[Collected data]
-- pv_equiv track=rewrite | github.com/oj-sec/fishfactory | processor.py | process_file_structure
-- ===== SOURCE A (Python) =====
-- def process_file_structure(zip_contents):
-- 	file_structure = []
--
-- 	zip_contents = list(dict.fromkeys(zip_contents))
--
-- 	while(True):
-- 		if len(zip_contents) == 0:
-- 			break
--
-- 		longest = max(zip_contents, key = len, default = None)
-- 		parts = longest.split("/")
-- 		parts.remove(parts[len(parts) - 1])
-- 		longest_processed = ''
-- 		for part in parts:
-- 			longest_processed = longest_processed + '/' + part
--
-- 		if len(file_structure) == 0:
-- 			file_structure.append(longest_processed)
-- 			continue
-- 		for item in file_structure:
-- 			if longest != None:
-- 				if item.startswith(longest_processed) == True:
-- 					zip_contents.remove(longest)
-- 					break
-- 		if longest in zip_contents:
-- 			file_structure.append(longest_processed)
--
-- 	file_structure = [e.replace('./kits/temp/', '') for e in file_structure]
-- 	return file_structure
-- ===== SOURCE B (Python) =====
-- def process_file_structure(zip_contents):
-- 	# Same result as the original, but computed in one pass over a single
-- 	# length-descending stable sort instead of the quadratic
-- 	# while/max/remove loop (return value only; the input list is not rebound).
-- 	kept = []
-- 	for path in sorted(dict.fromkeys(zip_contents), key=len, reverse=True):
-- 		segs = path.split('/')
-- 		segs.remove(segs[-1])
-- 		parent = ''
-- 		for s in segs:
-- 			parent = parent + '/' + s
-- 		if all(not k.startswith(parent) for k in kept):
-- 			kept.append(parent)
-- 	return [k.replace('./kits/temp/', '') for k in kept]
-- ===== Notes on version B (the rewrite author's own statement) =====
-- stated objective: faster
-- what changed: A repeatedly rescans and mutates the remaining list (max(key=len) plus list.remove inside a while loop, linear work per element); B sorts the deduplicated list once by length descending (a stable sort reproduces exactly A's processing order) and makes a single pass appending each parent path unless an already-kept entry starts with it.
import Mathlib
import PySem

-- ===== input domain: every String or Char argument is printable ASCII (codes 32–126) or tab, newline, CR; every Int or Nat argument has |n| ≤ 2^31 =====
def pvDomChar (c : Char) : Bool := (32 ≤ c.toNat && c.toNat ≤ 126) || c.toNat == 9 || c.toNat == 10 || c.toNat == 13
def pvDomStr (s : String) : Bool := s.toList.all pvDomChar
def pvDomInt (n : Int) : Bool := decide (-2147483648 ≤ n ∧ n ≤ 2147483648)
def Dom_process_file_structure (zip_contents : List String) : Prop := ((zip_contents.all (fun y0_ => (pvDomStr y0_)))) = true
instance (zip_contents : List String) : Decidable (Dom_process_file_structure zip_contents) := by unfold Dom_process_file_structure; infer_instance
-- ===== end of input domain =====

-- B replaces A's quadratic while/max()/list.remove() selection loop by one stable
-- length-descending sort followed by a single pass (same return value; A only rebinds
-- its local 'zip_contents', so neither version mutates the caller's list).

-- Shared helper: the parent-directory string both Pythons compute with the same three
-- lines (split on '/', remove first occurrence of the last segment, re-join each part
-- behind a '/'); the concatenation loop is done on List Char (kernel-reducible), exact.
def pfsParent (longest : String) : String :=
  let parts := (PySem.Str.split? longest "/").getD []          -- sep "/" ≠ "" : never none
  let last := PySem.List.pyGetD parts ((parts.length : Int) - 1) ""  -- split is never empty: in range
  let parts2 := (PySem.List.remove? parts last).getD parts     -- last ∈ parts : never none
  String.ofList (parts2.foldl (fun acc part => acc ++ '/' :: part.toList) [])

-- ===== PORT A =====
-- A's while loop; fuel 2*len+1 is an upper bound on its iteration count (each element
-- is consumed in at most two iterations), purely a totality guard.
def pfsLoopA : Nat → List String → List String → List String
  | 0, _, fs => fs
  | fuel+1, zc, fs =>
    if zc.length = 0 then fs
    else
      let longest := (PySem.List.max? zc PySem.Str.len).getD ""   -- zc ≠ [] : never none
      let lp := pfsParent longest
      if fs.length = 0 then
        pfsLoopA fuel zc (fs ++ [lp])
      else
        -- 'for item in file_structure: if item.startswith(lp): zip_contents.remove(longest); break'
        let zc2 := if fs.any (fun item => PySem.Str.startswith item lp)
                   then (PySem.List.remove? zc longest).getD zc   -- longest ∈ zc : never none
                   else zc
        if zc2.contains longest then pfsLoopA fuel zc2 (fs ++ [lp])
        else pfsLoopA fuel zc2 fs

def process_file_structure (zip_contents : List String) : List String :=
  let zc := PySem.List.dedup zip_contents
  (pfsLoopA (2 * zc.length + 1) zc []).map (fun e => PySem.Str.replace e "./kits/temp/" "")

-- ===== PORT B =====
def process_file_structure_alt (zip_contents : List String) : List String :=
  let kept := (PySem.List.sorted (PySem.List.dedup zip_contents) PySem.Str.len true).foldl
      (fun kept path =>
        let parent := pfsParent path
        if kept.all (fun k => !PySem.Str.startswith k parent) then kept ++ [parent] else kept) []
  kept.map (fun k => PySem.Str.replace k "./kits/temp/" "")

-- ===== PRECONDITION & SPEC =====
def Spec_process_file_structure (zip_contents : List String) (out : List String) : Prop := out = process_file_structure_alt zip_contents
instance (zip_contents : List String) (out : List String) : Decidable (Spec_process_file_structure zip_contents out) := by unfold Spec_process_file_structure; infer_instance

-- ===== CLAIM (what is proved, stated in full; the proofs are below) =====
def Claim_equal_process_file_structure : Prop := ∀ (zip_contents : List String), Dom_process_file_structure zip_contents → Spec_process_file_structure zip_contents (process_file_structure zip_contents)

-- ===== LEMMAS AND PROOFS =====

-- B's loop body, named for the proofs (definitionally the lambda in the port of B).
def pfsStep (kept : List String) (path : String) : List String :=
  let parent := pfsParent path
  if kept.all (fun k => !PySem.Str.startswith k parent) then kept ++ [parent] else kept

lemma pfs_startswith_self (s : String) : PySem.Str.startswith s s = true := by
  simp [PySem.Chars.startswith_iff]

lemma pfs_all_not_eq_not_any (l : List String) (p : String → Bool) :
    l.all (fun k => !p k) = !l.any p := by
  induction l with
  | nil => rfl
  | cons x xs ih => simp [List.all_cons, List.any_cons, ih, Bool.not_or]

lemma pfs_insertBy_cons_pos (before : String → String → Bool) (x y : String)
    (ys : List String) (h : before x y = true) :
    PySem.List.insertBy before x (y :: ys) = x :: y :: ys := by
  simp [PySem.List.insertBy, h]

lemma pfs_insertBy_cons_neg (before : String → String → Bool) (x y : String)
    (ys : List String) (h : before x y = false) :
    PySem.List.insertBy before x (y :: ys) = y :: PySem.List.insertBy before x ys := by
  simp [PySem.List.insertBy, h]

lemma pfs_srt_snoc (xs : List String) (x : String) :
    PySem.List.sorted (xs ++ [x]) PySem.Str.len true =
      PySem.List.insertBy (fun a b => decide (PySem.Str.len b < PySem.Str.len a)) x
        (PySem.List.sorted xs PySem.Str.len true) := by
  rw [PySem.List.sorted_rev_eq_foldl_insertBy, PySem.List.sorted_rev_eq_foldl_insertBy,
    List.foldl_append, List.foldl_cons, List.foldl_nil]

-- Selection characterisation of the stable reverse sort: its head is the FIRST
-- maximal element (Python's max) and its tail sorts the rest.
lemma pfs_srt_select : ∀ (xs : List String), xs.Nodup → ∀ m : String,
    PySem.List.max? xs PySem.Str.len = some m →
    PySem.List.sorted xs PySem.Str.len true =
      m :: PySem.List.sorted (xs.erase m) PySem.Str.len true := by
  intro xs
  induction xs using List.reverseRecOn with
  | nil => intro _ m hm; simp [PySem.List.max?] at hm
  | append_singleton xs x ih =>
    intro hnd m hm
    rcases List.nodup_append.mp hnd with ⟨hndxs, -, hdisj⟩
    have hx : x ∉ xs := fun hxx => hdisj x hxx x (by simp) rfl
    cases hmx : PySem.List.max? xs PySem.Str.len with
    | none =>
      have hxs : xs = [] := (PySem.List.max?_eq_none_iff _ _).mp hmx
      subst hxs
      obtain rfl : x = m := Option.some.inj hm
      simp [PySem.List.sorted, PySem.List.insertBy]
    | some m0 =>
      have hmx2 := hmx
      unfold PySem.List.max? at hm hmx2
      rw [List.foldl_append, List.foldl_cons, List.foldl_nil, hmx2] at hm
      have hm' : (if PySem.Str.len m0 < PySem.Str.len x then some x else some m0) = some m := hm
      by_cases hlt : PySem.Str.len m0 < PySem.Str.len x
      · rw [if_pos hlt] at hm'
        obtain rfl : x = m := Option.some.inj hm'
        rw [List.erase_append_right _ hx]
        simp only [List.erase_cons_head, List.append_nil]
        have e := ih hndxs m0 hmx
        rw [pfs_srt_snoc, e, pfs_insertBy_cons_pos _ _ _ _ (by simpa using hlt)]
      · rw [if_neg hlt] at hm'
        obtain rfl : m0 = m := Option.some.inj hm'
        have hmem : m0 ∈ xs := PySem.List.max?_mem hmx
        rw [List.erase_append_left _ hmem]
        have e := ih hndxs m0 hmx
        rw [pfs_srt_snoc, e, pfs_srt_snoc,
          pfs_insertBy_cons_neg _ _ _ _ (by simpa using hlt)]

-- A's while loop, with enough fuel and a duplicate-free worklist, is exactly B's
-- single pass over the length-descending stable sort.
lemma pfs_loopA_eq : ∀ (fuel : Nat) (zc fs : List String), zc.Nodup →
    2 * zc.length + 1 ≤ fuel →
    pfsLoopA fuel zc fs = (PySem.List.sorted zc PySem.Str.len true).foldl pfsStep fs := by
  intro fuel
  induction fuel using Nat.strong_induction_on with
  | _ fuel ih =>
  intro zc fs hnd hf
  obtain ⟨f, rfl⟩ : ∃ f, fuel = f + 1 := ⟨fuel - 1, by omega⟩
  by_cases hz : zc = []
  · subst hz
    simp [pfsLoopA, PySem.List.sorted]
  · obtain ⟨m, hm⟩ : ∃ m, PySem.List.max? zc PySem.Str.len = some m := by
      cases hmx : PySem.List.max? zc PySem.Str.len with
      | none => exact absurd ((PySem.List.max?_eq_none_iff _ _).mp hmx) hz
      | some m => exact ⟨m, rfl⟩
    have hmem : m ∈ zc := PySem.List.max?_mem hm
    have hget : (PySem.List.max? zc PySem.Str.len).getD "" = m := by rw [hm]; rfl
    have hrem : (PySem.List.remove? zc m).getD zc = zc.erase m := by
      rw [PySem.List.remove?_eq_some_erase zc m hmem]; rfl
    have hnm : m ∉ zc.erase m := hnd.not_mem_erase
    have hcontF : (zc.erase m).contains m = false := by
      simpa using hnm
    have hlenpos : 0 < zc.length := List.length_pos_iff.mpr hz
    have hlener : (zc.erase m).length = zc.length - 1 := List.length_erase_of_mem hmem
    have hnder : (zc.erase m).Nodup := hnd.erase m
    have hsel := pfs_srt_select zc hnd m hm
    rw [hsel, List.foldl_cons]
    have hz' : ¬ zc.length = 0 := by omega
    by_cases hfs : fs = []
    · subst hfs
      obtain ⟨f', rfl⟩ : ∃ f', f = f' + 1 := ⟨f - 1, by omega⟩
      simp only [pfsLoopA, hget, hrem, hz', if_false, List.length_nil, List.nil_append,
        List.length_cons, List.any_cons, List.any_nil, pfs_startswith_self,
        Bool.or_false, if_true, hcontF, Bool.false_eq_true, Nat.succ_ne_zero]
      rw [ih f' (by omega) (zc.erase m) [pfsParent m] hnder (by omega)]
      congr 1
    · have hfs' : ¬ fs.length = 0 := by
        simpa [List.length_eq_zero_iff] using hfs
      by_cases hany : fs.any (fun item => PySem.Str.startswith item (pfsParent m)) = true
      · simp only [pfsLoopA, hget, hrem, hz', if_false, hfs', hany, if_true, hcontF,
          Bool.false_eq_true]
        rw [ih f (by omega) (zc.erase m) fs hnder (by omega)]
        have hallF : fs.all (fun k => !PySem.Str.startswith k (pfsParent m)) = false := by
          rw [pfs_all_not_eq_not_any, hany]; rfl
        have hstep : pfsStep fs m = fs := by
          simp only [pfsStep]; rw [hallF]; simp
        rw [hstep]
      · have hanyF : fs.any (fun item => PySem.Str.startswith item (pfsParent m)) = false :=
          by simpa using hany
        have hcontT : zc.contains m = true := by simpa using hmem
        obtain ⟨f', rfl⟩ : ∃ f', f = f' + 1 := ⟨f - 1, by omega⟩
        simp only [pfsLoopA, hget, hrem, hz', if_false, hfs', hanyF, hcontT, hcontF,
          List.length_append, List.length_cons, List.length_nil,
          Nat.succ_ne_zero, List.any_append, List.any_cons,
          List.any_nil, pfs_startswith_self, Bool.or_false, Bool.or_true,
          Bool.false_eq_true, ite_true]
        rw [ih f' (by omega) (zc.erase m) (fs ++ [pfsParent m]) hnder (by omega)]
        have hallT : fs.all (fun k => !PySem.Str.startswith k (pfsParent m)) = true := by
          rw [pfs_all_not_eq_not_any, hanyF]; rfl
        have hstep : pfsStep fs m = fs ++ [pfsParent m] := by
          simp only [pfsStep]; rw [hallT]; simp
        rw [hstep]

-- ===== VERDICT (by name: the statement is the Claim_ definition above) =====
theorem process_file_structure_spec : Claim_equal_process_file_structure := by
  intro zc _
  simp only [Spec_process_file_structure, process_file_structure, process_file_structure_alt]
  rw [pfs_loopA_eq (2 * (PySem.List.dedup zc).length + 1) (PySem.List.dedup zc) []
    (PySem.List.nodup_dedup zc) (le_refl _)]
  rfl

**Task**
Copy every line from the records that holds the string "then".

**Exercise response**
    if zc.length = 0 then fs
      if fs.length = 0 then
                   then (PySem.List.remove? zc longest).getD zc   -- longest ∈ zc : never none
        if zc2.contains longest then pfsLoopA fuel zc2 (fs ++ [lp])
        if kept.all (fun k => !PySem.Str.startswith k parent) then kept ++ [parent] else kept) []
  if kept.all (fun k => !PySem.Str.startswith k parent) then kept ++ [parent] else kept
      have hm' : (if PySem.Str.len m0 < PySem.Str.len x then some x else some m0) = some m := hm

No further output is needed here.